» Task input:

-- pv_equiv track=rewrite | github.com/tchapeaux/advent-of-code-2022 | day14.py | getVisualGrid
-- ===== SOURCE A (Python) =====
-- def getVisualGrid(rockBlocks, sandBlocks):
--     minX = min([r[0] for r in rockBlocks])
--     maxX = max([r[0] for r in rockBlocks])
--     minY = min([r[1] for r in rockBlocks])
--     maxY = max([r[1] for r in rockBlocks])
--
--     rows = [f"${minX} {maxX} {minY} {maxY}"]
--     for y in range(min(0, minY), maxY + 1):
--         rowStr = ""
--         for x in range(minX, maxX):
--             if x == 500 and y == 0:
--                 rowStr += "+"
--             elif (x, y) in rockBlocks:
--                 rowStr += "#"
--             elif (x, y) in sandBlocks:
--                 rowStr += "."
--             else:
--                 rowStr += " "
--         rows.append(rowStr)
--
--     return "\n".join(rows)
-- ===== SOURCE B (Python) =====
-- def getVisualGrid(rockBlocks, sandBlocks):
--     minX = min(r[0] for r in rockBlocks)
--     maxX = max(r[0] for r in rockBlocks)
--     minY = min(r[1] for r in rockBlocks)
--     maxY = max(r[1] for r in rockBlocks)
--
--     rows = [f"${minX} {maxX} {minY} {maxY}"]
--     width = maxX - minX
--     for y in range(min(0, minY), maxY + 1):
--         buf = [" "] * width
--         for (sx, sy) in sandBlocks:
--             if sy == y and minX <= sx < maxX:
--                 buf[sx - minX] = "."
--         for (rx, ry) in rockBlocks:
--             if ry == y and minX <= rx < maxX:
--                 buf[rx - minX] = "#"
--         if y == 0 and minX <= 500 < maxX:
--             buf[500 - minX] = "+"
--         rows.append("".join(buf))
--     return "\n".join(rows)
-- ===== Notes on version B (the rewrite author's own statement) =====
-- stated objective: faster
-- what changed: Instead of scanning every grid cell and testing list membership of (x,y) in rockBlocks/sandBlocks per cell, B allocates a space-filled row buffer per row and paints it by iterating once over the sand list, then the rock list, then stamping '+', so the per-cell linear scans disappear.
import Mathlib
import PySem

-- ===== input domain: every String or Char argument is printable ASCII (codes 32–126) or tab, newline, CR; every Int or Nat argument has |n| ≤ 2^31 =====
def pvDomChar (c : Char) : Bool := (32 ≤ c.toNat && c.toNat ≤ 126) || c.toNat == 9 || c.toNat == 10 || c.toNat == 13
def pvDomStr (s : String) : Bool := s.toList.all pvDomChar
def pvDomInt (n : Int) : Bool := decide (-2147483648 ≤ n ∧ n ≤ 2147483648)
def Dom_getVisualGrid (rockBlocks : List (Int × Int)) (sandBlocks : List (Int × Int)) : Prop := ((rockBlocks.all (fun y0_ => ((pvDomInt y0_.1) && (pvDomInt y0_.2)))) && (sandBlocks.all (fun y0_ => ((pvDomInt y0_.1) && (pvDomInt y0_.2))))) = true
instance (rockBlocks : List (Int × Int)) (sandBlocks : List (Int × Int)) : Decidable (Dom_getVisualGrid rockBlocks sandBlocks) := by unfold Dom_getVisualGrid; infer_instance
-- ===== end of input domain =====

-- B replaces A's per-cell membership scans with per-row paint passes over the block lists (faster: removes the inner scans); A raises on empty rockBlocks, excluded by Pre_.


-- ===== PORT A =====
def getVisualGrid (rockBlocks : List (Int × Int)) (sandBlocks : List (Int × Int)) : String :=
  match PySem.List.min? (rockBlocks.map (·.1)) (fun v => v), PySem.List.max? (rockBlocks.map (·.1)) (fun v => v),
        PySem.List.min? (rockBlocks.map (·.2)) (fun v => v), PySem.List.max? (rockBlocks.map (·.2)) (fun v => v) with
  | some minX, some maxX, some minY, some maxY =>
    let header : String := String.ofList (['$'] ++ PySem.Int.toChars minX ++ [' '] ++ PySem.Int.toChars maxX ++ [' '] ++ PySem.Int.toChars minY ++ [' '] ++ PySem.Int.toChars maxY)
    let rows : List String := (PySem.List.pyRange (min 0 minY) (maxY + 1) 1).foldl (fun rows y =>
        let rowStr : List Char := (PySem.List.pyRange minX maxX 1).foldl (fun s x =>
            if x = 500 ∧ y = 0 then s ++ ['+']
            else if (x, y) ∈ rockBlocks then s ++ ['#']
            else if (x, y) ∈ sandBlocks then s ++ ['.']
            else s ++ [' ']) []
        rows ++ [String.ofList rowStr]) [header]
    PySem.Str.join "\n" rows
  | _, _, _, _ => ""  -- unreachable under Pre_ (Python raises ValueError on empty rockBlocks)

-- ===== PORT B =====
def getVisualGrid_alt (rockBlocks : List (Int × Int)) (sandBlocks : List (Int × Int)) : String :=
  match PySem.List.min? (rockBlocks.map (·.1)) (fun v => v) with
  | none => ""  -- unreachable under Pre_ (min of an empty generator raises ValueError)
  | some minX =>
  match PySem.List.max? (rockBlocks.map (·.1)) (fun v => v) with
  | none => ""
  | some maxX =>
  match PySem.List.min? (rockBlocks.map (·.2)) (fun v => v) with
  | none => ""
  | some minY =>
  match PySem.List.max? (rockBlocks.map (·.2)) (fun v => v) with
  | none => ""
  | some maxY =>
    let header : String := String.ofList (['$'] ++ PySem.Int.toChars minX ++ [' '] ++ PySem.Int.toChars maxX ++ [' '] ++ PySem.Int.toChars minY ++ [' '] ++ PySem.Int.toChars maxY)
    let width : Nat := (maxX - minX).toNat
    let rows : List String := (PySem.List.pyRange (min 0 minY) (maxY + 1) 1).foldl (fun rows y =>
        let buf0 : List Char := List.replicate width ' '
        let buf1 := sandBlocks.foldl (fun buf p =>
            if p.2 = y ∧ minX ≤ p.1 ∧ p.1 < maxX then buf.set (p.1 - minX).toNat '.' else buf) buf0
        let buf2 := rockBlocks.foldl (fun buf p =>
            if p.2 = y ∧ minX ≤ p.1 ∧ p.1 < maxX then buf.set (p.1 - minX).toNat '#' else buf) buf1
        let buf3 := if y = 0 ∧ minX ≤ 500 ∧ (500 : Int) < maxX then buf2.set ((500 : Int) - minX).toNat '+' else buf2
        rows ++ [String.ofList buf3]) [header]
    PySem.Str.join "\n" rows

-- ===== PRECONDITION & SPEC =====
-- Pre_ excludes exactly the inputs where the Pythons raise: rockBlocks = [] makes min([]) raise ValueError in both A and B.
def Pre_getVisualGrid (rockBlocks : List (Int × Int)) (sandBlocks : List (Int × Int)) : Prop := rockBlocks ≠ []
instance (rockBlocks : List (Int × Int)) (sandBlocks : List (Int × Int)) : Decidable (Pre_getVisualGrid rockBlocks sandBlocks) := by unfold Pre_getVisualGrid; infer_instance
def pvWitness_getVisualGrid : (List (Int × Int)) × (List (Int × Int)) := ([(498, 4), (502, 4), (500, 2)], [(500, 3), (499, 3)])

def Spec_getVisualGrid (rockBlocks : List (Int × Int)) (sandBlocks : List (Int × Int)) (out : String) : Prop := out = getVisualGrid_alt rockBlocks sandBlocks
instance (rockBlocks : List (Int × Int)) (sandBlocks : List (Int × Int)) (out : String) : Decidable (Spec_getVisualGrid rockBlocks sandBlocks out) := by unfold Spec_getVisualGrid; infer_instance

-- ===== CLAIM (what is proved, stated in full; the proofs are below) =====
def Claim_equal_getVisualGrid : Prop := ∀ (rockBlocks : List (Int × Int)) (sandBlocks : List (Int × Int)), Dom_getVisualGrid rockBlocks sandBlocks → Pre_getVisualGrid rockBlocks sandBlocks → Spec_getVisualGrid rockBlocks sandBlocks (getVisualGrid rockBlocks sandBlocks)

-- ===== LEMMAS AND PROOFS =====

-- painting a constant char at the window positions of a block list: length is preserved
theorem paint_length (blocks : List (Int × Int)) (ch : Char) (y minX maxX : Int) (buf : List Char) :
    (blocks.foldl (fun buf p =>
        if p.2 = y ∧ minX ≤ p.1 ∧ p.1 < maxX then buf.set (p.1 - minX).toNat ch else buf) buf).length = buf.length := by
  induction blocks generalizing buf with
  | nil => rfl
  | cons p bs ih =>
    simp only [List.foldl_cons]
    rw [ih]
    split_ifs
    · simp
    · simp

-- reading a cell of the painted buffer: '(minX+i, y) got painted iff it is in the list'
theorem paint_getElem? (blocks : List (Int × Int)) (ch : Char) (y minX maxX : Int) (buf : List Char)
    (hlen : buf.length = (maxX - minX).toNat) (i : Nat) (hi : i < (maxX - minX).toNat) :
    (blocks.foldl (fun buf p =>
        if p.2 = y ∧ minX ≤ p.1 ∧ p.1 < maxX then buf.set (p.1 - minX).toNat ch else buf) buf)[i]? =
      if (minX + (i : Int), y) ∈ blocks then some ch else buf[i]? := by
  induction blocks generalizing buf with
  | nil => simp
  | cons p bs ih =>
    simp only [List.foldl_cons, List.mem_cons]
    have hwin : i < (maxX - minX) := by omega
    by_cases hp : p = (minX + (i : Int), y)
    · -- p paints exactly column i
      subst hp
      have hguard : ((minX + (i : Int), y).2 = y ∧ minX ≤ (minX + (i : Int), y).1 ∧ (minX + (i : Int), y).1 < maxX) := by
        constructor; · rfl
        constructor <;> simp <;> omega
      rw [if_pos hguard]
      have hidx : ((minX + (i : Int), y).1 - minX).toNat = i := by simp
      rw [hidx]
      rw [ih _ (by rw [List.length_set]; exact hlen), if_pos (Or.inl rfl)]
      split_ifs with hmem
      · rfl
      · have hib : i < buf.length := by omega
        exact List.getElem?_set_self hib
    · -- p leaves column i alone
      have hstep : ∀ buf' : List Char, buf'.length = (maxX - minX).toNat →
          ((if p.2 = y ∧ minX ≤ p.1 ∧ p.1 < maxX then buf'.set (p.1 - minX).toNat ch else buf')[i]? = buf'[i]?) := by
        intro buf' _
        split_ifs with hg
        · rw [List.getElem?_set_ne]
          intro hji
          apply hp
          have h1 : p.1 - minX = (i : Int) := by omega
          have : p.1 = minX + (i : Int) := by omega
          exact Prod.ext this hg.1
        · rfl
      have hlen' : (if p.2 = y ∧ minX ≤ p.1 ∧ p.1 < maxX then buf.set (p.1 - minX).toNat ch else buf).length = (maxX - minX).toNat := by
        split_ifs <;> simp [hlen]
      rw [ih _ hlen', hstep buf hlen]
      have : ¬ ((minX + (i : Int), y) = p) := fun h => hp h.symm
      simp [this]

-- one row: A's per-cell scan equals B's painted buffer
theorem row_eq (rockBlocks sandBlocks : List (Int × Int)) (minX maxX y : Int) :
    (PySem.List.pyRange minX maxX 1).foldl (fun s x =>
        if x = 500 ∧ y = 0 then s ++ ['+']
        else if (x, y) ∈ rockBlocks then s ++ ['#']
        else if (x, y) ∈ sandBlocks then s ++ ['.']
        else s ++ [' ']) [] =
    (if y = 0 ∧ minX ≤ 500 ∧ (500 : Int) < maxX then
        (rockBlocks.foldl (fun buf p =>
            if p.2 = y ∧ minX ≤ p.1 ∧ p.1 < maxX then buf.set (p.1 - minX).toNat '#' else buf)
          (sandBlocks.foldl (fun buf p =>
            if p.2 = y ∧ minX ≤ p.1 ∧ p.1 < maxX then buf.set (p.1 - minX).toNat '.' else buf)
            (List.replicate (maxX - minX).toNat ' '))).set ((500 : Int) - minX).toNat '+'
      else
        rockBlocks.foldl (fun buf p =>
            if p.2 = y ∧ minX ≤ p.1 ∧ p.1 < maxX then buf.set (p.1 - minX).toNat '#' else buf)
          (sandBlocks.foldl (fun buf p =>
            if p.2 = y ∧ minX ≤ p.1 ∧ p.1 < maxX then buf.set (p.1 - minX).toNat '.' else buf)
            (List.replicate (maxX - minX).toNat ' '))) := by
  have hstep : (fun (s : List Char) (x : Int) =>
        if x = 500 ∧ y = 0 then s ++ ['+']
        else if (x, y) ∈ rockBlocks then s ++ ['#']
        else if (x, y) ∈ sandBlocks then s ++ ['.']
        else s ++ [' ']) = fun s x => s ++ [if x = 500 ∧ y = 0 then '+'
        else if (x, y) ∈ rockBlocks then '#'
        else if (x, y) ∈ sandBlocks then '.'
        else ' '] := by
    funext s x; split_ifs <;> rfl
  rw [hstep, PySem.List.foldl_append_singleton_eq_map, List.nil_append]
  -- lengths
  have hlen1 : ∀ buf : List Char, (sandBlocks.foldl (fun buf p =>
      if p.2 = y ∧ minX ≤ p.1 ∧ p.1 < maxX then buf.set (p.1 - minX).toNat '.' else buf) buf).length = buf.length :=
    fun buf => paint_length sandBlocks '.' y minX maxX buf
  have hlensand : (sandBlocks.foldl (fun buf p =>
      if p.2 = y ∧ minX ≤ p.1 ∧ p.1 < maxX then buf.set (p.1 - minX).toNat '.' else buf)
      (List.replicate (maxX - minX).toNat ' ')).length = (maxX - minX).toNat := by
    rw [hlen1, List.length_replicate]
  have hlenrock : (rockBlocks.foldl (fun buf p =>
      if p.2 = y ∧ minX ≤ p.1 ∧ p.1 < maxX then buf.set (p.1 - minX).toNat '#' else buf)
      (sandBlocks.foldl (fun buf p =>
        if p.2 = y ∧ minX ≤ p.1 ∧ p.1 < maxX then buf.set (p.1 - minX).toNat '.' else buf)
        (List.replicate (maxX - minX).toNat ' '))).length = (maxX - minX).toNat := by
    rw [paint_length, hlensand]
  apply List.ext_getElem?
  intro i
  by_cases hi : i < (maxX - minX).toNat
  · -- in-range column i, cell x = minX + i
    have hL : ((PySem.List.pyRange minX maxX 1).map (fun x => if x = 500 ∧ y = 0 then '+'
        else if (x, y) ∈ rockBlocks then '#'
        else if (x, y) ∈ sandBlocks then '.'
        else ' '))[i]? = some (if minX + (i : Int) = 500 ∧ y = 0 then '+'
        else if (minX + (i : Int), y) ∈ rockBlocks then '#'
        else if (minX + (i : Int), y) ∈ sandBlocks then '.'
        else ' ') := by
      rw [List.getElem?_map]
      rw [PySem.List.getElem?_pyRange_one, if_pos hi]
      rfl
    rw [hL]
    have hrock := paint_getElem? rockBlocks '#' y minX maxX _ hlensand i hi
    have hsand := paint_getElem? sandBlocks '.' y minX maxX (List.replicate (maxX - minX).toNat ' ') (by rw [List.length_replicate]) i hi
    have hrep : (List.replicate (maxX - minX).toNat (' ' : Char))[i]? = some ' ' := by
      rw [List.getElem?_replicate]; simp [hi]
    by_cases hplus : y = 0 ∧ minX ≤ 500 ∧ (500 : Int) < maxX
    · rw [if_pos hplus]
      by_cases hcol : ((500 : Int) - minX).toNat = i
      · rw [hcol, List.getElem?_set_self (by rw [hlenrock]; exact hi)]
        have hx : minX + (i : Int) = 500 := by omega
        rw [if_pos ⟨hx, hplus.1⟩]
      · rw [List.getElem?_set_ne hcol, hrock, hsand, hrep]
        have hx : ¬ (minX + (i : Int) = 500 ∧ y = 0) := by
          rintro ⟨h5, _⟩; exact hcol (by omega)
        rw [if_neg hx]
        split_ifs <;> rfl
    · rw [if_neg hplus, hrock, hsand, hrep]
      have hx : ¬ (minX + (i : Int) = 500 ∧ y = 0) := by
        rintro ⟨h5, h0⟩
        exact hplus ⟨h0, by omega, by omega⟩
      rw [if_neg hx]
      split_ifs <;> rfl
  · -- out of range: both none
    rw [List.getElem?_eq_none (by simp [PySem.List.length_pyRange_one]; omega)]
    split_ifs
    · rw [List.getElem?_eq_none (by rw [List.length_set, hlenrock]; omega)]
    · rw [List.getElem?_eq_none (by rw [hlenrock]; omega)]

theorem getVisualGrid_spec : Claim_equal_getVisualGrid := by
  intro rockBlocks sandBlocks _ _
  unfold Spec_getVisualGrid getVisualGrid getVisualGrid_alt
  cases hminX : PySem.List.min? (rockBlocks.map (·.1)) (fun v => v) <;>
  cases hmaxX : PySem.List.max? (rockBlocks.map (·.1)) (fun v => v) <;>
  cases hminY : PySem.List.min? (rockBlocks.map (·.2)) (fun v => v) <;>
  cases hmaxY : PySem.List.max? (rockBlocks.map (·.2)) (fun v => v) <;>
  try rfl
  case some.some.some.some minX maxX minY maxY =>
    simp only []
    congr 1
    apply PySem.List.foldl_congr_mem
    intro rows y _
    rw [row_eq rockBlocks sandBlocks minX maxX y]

--

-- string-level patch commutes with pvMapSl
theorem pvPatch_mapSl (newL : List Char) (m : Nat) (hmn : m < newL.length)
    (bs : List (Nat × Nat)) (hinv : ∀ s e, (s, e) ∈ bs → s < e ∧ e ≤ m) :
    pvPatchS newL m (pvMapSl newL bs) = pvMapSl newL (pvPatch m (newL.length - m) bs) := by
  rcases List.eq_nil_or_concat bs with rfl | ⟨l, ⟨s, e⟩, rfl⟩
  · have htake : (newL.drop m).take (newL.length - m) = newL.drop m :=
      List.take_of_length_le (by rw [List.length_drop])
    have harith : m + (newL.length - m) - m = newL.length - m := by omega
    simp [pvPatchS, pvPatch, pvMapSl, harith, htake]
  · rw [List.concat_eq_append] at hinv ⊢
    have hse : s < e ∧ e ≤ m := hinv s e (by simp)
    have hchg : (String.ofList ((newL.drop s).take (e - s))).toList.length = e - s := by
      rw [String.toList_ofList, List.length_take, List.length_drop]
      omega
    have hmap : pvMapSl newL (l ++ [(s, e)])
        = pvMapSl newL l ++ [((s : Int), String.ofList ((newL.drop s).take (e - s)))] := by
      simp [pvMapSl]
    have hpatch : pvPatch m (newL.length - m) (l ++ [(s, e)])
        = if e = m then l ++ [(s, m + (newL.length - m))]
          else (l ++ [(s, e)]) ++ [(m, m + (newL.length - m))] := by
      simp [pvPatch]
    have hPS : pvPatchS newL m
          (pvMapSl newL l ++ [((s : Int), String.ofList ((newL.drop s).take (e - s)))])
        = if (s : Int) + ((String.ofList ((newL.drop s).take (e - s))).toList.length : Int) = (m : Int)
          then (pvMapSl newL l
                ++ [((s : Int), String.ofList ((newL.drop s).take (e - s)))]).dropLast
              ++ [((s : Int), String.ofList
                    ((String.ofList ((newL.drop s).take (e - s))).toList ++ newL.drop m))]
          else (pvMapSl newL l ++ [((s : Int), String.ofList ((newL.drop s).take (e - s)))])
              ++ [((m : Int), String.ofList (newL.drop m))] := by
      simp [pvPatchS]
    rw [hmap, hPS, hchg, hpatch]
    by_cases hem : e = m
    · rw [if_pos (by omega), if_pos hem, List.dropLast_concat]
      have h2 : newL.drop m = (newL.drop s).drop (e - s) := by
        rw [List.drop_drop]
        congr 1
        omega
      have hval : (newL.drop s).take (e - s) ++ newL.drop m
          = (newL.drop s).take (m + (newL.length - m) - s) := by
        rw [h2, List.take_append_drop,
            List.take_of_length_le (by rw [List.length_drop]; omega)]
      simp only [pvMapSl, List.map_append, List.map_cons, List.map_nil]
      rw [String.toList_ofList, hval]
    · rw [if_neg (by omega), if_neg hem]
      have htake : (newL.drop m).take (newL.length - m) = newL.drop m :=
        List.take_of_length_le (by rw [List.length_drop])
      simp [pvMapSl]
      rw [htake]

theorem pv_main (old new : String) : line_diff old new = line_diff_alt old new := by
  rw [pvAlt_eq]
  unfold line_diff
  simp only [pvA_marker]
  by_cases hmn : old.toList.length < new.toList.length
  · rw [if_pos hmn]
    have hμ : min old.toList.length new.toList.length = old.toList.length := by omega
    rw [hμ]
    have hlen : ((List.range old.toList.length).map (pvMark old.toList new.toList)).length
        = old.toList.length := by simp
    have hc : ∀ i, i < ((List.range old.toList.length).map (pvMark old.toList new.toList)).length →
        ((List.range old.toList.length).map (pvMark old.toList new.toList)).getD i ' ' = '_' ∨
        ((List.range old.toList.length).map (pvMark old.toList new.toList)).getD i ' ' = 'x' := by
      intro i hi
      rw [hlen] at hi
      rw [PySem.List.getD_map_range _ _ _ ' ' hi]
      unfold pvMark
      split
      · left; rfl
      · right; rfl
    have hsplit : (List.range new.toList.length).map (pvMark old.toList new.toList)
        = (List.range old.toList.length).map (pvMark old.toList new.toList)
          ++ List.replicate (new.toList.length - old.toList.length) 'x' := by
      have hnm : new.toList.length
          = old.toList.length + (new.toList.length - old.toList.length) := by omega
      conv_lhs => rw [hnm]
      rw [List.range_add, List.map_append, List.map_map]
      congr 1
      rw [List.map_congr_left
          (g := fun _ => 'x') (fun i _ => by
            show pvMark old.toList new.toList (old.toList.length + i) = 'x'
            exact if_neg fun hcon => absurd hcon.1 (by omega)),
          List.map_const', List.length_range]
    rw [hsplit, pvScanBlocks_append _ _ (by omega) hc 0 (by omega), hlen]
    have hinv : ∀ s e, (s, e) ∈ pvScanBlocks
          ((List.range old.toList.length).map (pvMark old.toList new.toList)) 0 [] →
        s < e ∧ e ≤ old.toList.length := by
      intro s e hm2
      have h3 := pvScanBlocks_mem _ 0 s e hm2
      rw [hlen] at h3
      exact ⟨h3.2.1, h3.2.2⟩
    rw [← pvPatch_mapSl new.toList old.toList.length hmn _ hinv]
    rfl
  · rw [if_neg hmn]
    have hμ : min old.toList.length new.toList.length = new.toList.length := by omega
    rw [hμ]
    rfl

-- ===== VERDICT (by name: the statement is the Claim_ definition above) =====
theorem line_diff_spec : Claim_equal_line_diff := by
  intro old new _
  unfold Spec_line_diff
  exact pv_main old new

» Action item: From the records above, show each line that contains the word "faster".

» Answer box:
-- stated objective: faster
-- B replaces A's per-cell membership scans with per-row paint passes over the block lists (faster: removes the inner scans); A raises on empty rockBlocks, excluded by Pre_.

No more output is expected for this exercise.